Almost all of today's business processes are supported and complemented by enterprise IT applications. These applications are often business-critical and therefore tied to strict Service Level Agreements (SLAs). Most enterprises utilize sophisticated monitoring tools to track system health on the application, operating system, hypervisor, hardware, network resources, and storage levels. These health monitoring tools send out alerts to the administrator if any of the warning lights turn yellow or red. When all lights are green, there should be no problem.
Unfortunately, this is often not the case. Green lights can be deceptive, as most monitoring solutions do not include workload performance in their dashboard. Ignoring workload performance means not considering a significant health factor. Workloads are consumed and created by the vast majority of enterprise applications. Thus, slow or failing workloads often directly lead to the failure of vital business applications, such as CRM, ERP, eCommerce, or accounting.
What makes matters worse is that enterprise applications often rely on hundreds or even more than a thousand workload processing jobs. These job sequences can be quite fragile and if a crucial element, early in the chain, fails, some of its dependents will also fail. These failures can lead to the enterprise application not being able to perform as required by the SLA. Hence, the business will lose productivity and, ultimately, money.
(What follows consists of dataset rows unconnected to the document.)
-- pv_equiv track=rewrite | github.com/hikg123/PY_Inspection_Algorithm | accelerationCal.py | findLeftBound
-- ===== SOURCE A (Python) =====
-- def findLeftBound(num, target):  # 查找到最后一个数都没有找到target，则left和right会交错，出现left>right，说明left为要找的数在该序列的上限索引
--     left = 0
--     right = len(num) - 1
--     while (left <= right):
--         mid = (left + right) // 2
--         if num[mid] == target:
--             return mid
--         elif num[mid] > target:
--             right = mid - 1
--         else:
--             left = mid + 1
--     return left  # 要找的数在该序列的上限索引
-- ===== SOURCE B (Python) =====
-- # B: binary search on list segments (slices) with a base offset, instead of A's
-- # index-pair while loop.  The probed element is always the same as A's (the
-- # relative midpoint (len(seg)-1)//2 of the segment [left..right] equals A's
-- # (left+right)//2 shifted by the offset), so results match on every input.
-- def findLeftBound(num, target):
--     def go(seg, base):
--         if not seg:
--             return base          # insertion bound
--         m = (len(seg) - 1) // 2
--         v = seg[m]
--         if v == target:
--             return base + m
--         if v > target:
--             return go(seg[:m], base)
--         return go(seg[m+1:], base + m + 1)
--     return go(num, 0)
-- ===== Notes on version B (the rewrite author's own statement) =====
-- stated objective: alternative
-- what changed: Instead of A's while loop over an (left,right) index pair into the whole list, B recurses on list segments: it slices out the half to keep and carries a base offset, probing the segment's relative midpoint (len(seg)-1)//2, which coincides with A's probe sequence.
import Mathlib
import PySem

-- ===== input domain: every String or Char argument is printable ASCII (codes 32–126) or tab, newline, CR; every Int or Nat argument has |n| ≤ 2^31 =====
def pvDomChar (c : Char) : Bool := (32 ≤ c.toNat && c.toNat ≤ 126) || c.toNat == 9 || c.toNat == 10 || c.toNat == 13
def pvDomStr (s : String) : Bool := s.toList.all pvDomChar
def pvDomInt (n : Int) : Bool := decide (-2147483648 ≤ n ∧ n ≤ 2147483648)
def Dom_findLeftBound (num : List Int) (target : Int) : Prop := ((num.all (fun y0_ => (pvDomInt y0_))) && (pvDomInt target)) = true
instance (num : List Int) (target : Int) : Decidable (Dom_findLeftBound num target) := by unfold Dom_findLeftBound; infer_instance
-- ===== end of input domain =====

-- B replaces A's (left,right)-index while loop by recursion on list segments:
-- it slices out the kept half and carries a base offset; same probe sequence, same results.


-- ===== PORT A =====
-- A's while loop, as structural recursion on the shrinking interval;
-- num[mid] is always in range here (0 ≤ left ≤ mid ≤ right < len), so `.getD 0` is unreachable
def findLeftBoundLoop (num : List Int) (target left right : Int) : Int :=
  if _h : left ≤ right then
    let mid := PySem.Int.floordiv (left + right) 2
    let v := (PySem.List.pyGet? num mid).getD 0
    if v = target then mid
    else if v > target then findLeftBoundLoop num target left (mid - 1)
    else findLeftBoundLoop num target (mid + 1) right
  else left
termination_by (right + 1 - left).toNat
decreasing_by
  · have := PySem.Int.floordiv_two_mid_bounds _h
    omega
  · have := PySem.Int.floordiv_two_mid_bounds _h
    omega

def findLeftBound (num : List Int) (target : Int) : Int :=
  findLeftBoundLoop num target 0 ((num.length : Int) - 1)

-- ===== PORT B =====
-- B's helper go(seg, base): recursion on the segment (a sublist) with its base offset.
-- seg[m] with 0 ≤ m < len(seg) is exactly getD; seg[:m] / seg[m+1:] with these
-- nonnegative in-range bounds are exactly List.take m / List.drop (m+1).
def goSeg (target : Int) (seg : List Int) (base : Int) : Int :=
  if seg = [] then base
  else
    let m : Nat := (seg.length - 1) / 2
    let v := seg.getD m 0
    if v = target then base + m
    else if v > target then goSeg target (seg.take m) base
    else goSeg target (seg.drop (m + 1)) (base + m + 1)
termination_by seg.length
decreasing_by
  all_goals
    have hpos : 0 < seg.length := List.length_pos_of_ne_nil (by assumption)
    simp [List.length_take]
    omega

def findLeftBound_alt (num : List Int) (target : Int) : Int :=
  goSeg target num 0

-- ===== PRECONDITION & SPEC =====
def Spec_findLeftBound (num : List Int) (target : Int) (out : Int) : Prop := out = findLeftBound_alt num target
instance (num : List Int) (target : Int) (out : Int) : Decidable (Spec_findLeftBound num target out) := by unfold Spec_findLeftBound; infer_instance

-- ===== CLAIM (what is proved, stated in full; the proofs are below) =====
def Claim_equal_findLeftBound : Prop := ∀ (num : List Int) (target : Int), Dom_findLeftBound num target → Spec_findLeftBound num target (findLeftBound num target)

-- ===== LEMMAS AND PROOFS =====
theorem loop_eq_go (num : List Int) (target : Int) :
    ∀ (L : Nat) (seg : List Int) (l : Nat), seg.length = L → l + L ≤ num.length →
      seg = (num.drop l).take L →
      findLeftBoundLoop num target (l : Int) ((l : Int) + L - 1) = goSeg target seg (l : Int) := by
  intro L
  induction L using Nat.strong_induction_on with
  | _ L IH =>
    intro seg l hlen hle hseg
    rcases Nat.eq_zero_or_pos L with hL0 | hLpos
    · subst hL0
      have hnil : seg = [] := List.length_eq_zero_iff.mp hlen
      subst hnil
      rw [findLeftBoundLoop, goSeg]
      simp
    · have hne : seg ≠ [] := by
        intro h; subst h; simp at hlen; omega
      obtain ⟨m, hmdef⟩ : ∃ m, m = (L - 1) / 2 := ⟨_, rfl⟩
      have hmL : m < L := by omega
      have hmid : PySem.Int.floordiv ((l : Int) + ((l : Int) + (L : Int) - 1)) 2 = ((l + m : Nat) : Int) := by
        rw [PySem.Int.floordiv_eq_ediv_of_pos (by omega)]
        push_cast [hmdef]
        omega
      have hget : (PySem.List.pyGet? num ((l + m : Nat) : Int)).getD 0 = seg.getD m 0 := by
        rw [PySem.List.pyGet?_natCast]
        have h2 : seg[m]? = num[l + m]? := by
          rw [hseg, List.getElem?_take_of_lt (by omega), List.getElem?_drop]
        simp [List.getD, h2]
      have hloop : findLeftBoundLoop num target (l : Int) ((l : Int) + L - 1)
          = (if seg.getD m 0 = target then ((l + m : Nat) : Int)
             else if seg.getD m 0 > target then findLeftBoundLoop num target (l : Int) (((l + m : Nat) : Int) - 1)
             else findLeftBoundLoop num target (((l + m : Nat) : Int) + 1) ((l : Int) + L - 1)) := by
        rw [findLeftBoundLoop, dif_pos (by omega : (l : Int) ≤ (l : Int) + (L : Int) - 1)]
        simp only [hmid, hget]
      have hgo : goSeg target seg (l : Int)
          = (if seg.getD m 0 = target then ((l : Int) + (m : Int))
             else if seg.getD m 0 > target then goSeg target (seg.take m) (l : Int)
             else goSeg target (seg.drop (m + 1)) ((l : Int) + (m : Int) + 1)) := by
        rw [goSeg, if_neg hne]
        simp only [hlen, ← hmdef]
      rw [hloop, hgo]
      by_cases hv1 : seg.getD m 0 = target
      · rw [if_pos hv1, if_pos hv1]
        push_cast; ring
      · rw [if_neg hv1, if_neg hv1]
        by_cases hv2 : seg.getD m 0 > target
        · rw [if_pos hv2, if_pos hv2]
          have hrec := IH m hmL (seg.take m) l
            (by simp [List.length_take]; omega) (by omega)
            (by rw [hseg, List.take_take]; congr 1; omega)
          have h1 : (((l + m : Nat) : Int) - 1) = (l : Int) + (m : Int) - 1 := by push_cast; ring
          rw [h1, hrec]
        · rw [if_neg hv2, if_neg hv2]
          have hrec := IH (L - (m + 1)) (by omega) (seg.drop (m + 1)) (l + (m + 1))
            (by simp [hlen]) (by omega)
            (by rw [hseg, List.drop_take, List.drop_drop])
          have h1 : (((l + m : Nat) : Int) + 1) = ((l + (m + 1) : Nat) : Int) := by push_cast; ring
          have h2 : ((l : Int) + L - 1) = ((l + (m + 1) : Nat) : Int) + ((L - (m + 1) : Nat) : Int) - 1 := by
            push_cast; omega
          rw [h1, h2, hrec]
          congr 1

-- ===== VERDICT (by name: the statement is the Claim_ definition above) =====
theorem findLeftBound_spec : Claim_equal_findLeftBound := by
  intro num target _
  unfold Spec_findLeftBound findLeftBound findLeftBound_alt
  have := loop_eq_go num target num.length num 0 rfl (by omega) (by simp)
  simpa using this
-- pv_equiv track=rewrite | github.com/schollz/img2gcode | img2gcode.py | merge_similar
-- ===== SOURCE A (Python) =====
-- def dist2(p1, p2):
--     return (p1[0] - p2[0]) ** 2 + (p1[1] - p2[1]) ** 2
--
-- def merge_similar(paths, threshold_dist):
--     if len(paths) <= 1:
--         return paths
--     # merge similar paths
--     final_paths = []
--     for i, coords in enumerate(paths):
--         if i == 0:
--             final_paths.append(coords)
--             continue
--         d = dist2(
--             coords[0],
--             final_paths[len(final_paths) - 1][
--                 len(final_paths[len(final_paths) - 1]) - 1
--             ],
--         )
--         if d < threshold_dist:
--             final_paths[len(final_paths) - 1] += coords
--         else:
--             final_paths.append(coords)
--
--     return final_paths
-- ===== SOURCE B (Python) =====
-- def dist2(p1, p2):
--     return (p1[0] - p2[0]) ** 2 + (p1[1] - p2[1]) ** 2
--
-- def merge_similar(paths, threshold_dist):
--     if len(paths) <= 1:
--         return paths
--     # Pass 1: segment the sequence into maximal runs of near-adjacent paths,
--     # comparing each path's first point with its predecessor's last point.
--     runs = [[paths[0]]]
--     for prev, cur in zip(paths, paths[1:]):
--         if dist2(cur[0], prev[-1]) < threshold_dist:
--             runs[-1].append(cur)
--         else:
--             runs.append([cur])
--     # Pass 2: collapse each run onto its first path object (in place, like A).
--     out = []
--     for run in runs:
--         base = run[0]
--         for extra in run[1:]:
--             base += extra
--         out.append(base)
--     return out
-- ===== Notes on version B (the rewrite author's own statement) =====
-- stated objective: alternative
-- what changed: A merges in a single pass comparing each path against the evolving merged tail; B first segments the sequence into maximal runs by comparing only original adjacent paths, then collapses each run onto its first path in a second pass.
import Mathlib
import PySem

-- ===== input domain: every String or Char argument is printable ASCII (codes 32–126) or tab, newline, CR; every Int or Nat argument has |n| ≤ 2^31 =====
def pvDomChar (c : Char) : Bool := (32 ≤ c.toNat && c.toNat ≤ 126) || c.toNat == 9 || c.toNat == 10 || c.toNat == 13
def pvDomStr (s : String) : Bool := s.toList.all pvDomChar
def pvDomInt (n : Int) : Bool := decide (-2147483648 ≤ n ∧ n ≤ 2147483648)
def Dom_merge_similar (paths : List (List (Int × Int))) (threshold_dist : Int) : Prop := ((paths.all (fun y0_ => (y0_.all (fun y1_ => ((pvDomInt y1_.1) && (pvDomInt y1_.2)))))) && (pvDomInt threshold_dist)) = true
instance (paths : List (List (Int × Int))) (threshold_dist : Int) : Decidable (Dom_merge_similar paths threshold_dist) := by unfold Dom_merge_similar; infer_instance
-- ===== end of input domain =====

-- B segments into maximal runs first (comparing original adjacent paths), then collapses
-- each run in a second pass — a different decomposition; equivalence is about return values,
-- and B performs the same in-place mutation of the first path of each run as A.

-- ===== PORT A =====
def dist2 (p1 p2 : Int × Int) : Int := (p1.1 - p2.1) ^ 2 + (p1.2 - p2.2) ^ 2

-- one iteration of A's loop for i ≥ 1; Python's coords[0] and [...][-1] would raise on
-- empty lists (excluded by Pre_), so the defaults in headD/getLastD are never relevant there
def mergeAStep (t : Int) (fs : List (List (Int × Int))) (coords : List (Int × Int)) :
    List (List (Int × Int)) :=
  let last := fs.getLastD []
  let d := dist2 (coords.headD (0, 0)) (last.getLastD (0, 0))
  if d < t then fs.dropLast ++ [last ++ coords] else fs ++ [coords]

def merge_similar (paths : List (List (Int × Int))) (threshold_dist : Int) :
    List (List (Int × Int)) :=
  if paths.length ≤ 1 then paths
  else
    match paths with
    | [] => []
    | p0 :: rest => rest.foldl (mergeAStep threshold_dist) [p0]

-- ===== PORT B =====
-- B pass 1: extend the last run or start a new one, comparing cur[0] with prev[-1]
def bStep (t : Int) (runs : List (List (List (Int × Int))))
    (pc : List (Int × Int) × List (Int × Int)) : List (List (List (Int × Int))) :=
  if dist2 (pc.2.headD (0, 0)) (pc.1.getLastD (0, 0)) < t then
    runs.dropLast ++ [runs.getLastD [] ++ [pc.2]]
  else runs ++ [[pc.2]]

-- B pass 2: concatenate a run onto its first path
def collapse (run : List (List (Int × Int))) : List (Int × Int) :=
  match run with
  | [] => []
  | base :: extras => extras.foldl (· ++ ·) base

def merge_similar_alt (paths : List (List (Int × Int))) (threshold_dist : Int) :
    List (List (Int × Int)) :=
  if paths.length ≤ 1 then paths
  else
    match paths with
    | [] => []
    | p0 :: rest =>
      ((((p0 :: rest).zip rest).foldl (bStep threshold_dist) [[p0]]).map collapse)

-- ===== PRECONDITION & SPEC =====
-- Pre_ excludes only inputs on which Python A raises IndexError: two or more paths with
-- some path empty (coords[0] / [...][-1] on an empty list).
def Pre_merge_similar (paths : List (List (Int × Int))) (threshold_dist : Int) : Prop :=
  paths.length ≤ 1 ∨ ∀ p ∈ paths, p ≠ []
instance (paths : List (List (Int × Int))) (threshold_dist : Int) :
    Decidable (Pre_merge_similar paths threshold_dist) := by
  unfold Pre_merge_similar; infer_instance
def pvWitness_merge_similar : (List (List (Int × Int))) × Int :=
  ([[(0, 0), (1, 1)], [(1, 2), (5, 5)], [(9, 9)]], 3)
def Spec_merge_similar (paths : List (List (Int × Int))) (threshold_dist : Int)
    (out : List (List (Int × Int))) : Prop := out = merge_similar_alt paths threshold_dist
instance (paths : List (List (Int × Int))) (threshold_dist : Int)
    (out : List (List (Int × Int))) : Decidable (Spec_merge_similar paths threshold_dist out) := by
  unfold Spec_merge_similar; infer_instance

-- ===== CLAIM (what is proved, stated in full; the proofs are below) =====
def Claim_equal_merge_similar : Prop := ∀ (paths : List (List (Int × Int))) (threshold_dist : Int), Dom_merge_similar paths threshold_dist → Pre_merge_similar paths threshold_dist → Spec_merge_similar paths threshold_dist (merge_similar paths threshold_dist)

-- ===== LEMMAS AND PROOFS =====

-- recursive characterisation of A's loop: accumulator is the last merged path
def canonA (t : Int) (acc : List (Int × Int)) :
    List (List (Int × Int)) → List (List (Int × Int))
  | [] => [acc]
  | c :: cs =>
    if dist2 (c.headD (0, 0)) (acc.getLastD (0, 0)) < t then canonA t (acc ++ c) cs
    else acc :: canonA t c cs

-- recursive characterisation of B's first pass: current run and previous path
def canonB (t : Int) (run : List (List (Int × Int))) (prev : List (Int × Int)) :
    List (List (Int × Int)) → List (List (List (Int × Int)))
  | [] => [run]
  | c :: cs =>
    if dist2 (c.headD (0, 0)) (prev.getLastD (0, 0)) < t then canonB t (run ++ [c]) c cs
    else run :: canonB t [c] c cs

theorem collapse_concat (run : List (List (Int × Int))) (c : List (Int × Int)) :
    collapse (run ++ [c]) = collapse run ++ c := by
  cases run with
  | nil => simp [collapse]
  | cons b es => simp [collapse, List.foldl_append]

theorem getLastD_append_right {α : Type} (l c : List α) (d : α) (hc : c ≠ []) :
    (l ++ c).getLastD d = c.getLastD d := by
  induction l with
  | nil => rfl
  | cons a l ih =>
    cases l with
    | nil => cases c with
      | nil => exact absurd rfl hc
      | cons x xs => simp [List.getLastD]
    | cons b bs =>
      simpa [List.getLastD] using ih

theorem bridgeA (t : Int) (rest : List (List (Int × Int))) :
    ∀ (front : List (List (Int × Int))) (acc : List (Int × Int)),
      rest.foldl (mergeAStep t) (front ++ [acc]) = front ++ canonA t acc rest := by
  induction rest with
  | nil => intro front acc; simp [canonA]
  | cons c cs ih =>
    intro front acc
    simp only [List.foldl_cons, canonA, mergeAStep, List.getLastD_concat,
      List.dropLast_concat]
    split_ifs with h
    · simpa using ih front (acc ++ c)
    · simpa [List.append_assoc] using ih (front ++ [acc]) c

theorem bridgeB (t : Int) (rest : List (List (Int × Int))) :
    ∀ (front : List (List (List (Int × Int)))) (run : List (List (Int × Int)))
      (prev : List (Int × Int)),
      ((prev :: rest).zip rest).foldl (bStep t) (front ++ [run]) =
        front ++ canonB t run prev rest := by
  induction rest with
  | nil => intro front run prev; simp [canonB]
  | cons c cs ih =>
    intro front run prev
    simp only [List.zip_cons_cons, List.foldl_cons, canonB, bStep, List.getLastD_concat,
      List.dropLast_concat]
    split_ifs with h
    · simpa using ih front (run ++ [c]) c
    · simpa [List.append_assoc] using ih (front ++ [run]) [c] c

theorem canon_eq (t : Int) (rest : List (List (Int × Int))) :
    ∀ (run : List (List (Int × Int))) (prev : List (Int × Int)),
      run ≠ [] →
      (collapse run).getLastD (0, 0) = prev.getLastD (0, 0) →
      (∀ c ∈ rest, c ≠ []) →
      (canonB t run prev rest).map collapse = canonA t (collapse run) rest := by
  induction rest with
  | nil => intro run prev _ _ _; simp [canonA, canonB]
  | cons c cs ih =>
    intro run prev hrun hlink hne
    have hc : c ≠ [] := hne c (by simp)
    have hcs : ∀ x ∈ cs, x ≠ [] := fun x hx => hne x (by simp [hx])
    simp only [canonA, canonB]
    rw [hlink]
    split_ifs with h
    · have ih' := ih (run ++ [c]) c (by simp)
        (by rw [collapse_concat, getLastD_append_right _ _ _ hc]) hcs
      simpa [collapse_concat] using ih'
    · have ih' := ih [c] c (by simp) (by simp [collapse]) hcs
      simp only [List.map_cons, ih']
      simp [collapse]

-- ===== VERDICT (by name: the statement is the Claim_ definition above) =====
theorem merge_similar_spec : Claim_equal_merge_similar := by
  intro paths t _ hpre
  unfold Spec_merge_similar merge_similar merge_similar_alt
  by_cases hlen : paths.length ≤ 1
  · simp [hlen]
  · simp only [hlen, if_false]
    cases paths with
    | nil => rfl
    | cons p0 rest =>
      have hne : ∀ c ∈ rest, c ≠ [] := by
        rcases hpre with h | h
        · exfalso; apply hlen; exact h
        · intro c hc; exact h c (by simp [hc])
      have hA := bridgeA t rest [] p0
      have hB := bridgeB t rest [] [p0] p0
      simp only [List.nil_append] at hA hB
      dsimp only
      rw [hA, hB]
      exact (canon_eq t rest [p0] p0 (by simp) (by simp [collapse]) hne).symm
The reason for not considering workload when it comes to IT system health is a historic one. The complexity of corporate workloads has organically grown throughout the years. Many organizations still utilize multiple job schedulers, which means that they do not have any ability to coherently monitor workload-health throughout the organization.
So what is needed to give workload automation (WLA) its rightful place, as an infrastructure layer that is critical to the performance of most enterprise software?
1. Consolidated Job Scheduling: The ability to centrally schedule workloads from a single dashboard is a basic but important requirement. Whether the actual scheduler resides on the mainframe or on an x86 server machine does not matter, as long as there is only a single instance of the WLA software running, centrally controlling a set of agents for all target resource environments.
2. Configuration Management Database (CMDB) and Event Correlation: Based on a simple rule-set, event correlation automatically consolidates incident information into an easy-to-interpret report. Event correlation therefore significantly reduces complexity when conducting a BIA . The input for the correlation engine should ideally come from a CMDB containing information on all workload-relevant IT resources and their relationships.
3. Workload Abstraction, Automated Provisioning and Load Balancing: To enable true resource optimization, workloads have to be decoupled from their underlying hardware resources. This decoupling allows the automatic provisioning and load balancing engine to distribute workloads based on business policies, service classes, infrastructure performance, workload capacity demands, and resource availability.
4. Predictive Capabilities and Heuristic Thresholds: Few WLA vendors offer true predictive capabilities, including heuristically deduced performance thresholds, based on historic performance data. However, these predictive abilities are key to truly dynamic automation and resource optimization.
Vendors like CA Technolgies, Cisco, BMC, ASG, IBM, ASG, UC4, and Terma Software Labs offer all of these capabilities in varying degrees and shapes. EMA's WLA Radar Report from 2010 takes a good look at these and other vendors and provides a lot more detail regarding the above four requirements. I am also excited to announce that there will be a new EMA WLA Radar Report coming out in spring of 2012, where we will take a close look the state of the discipline, and, specifically, at all the leading WLA vendors.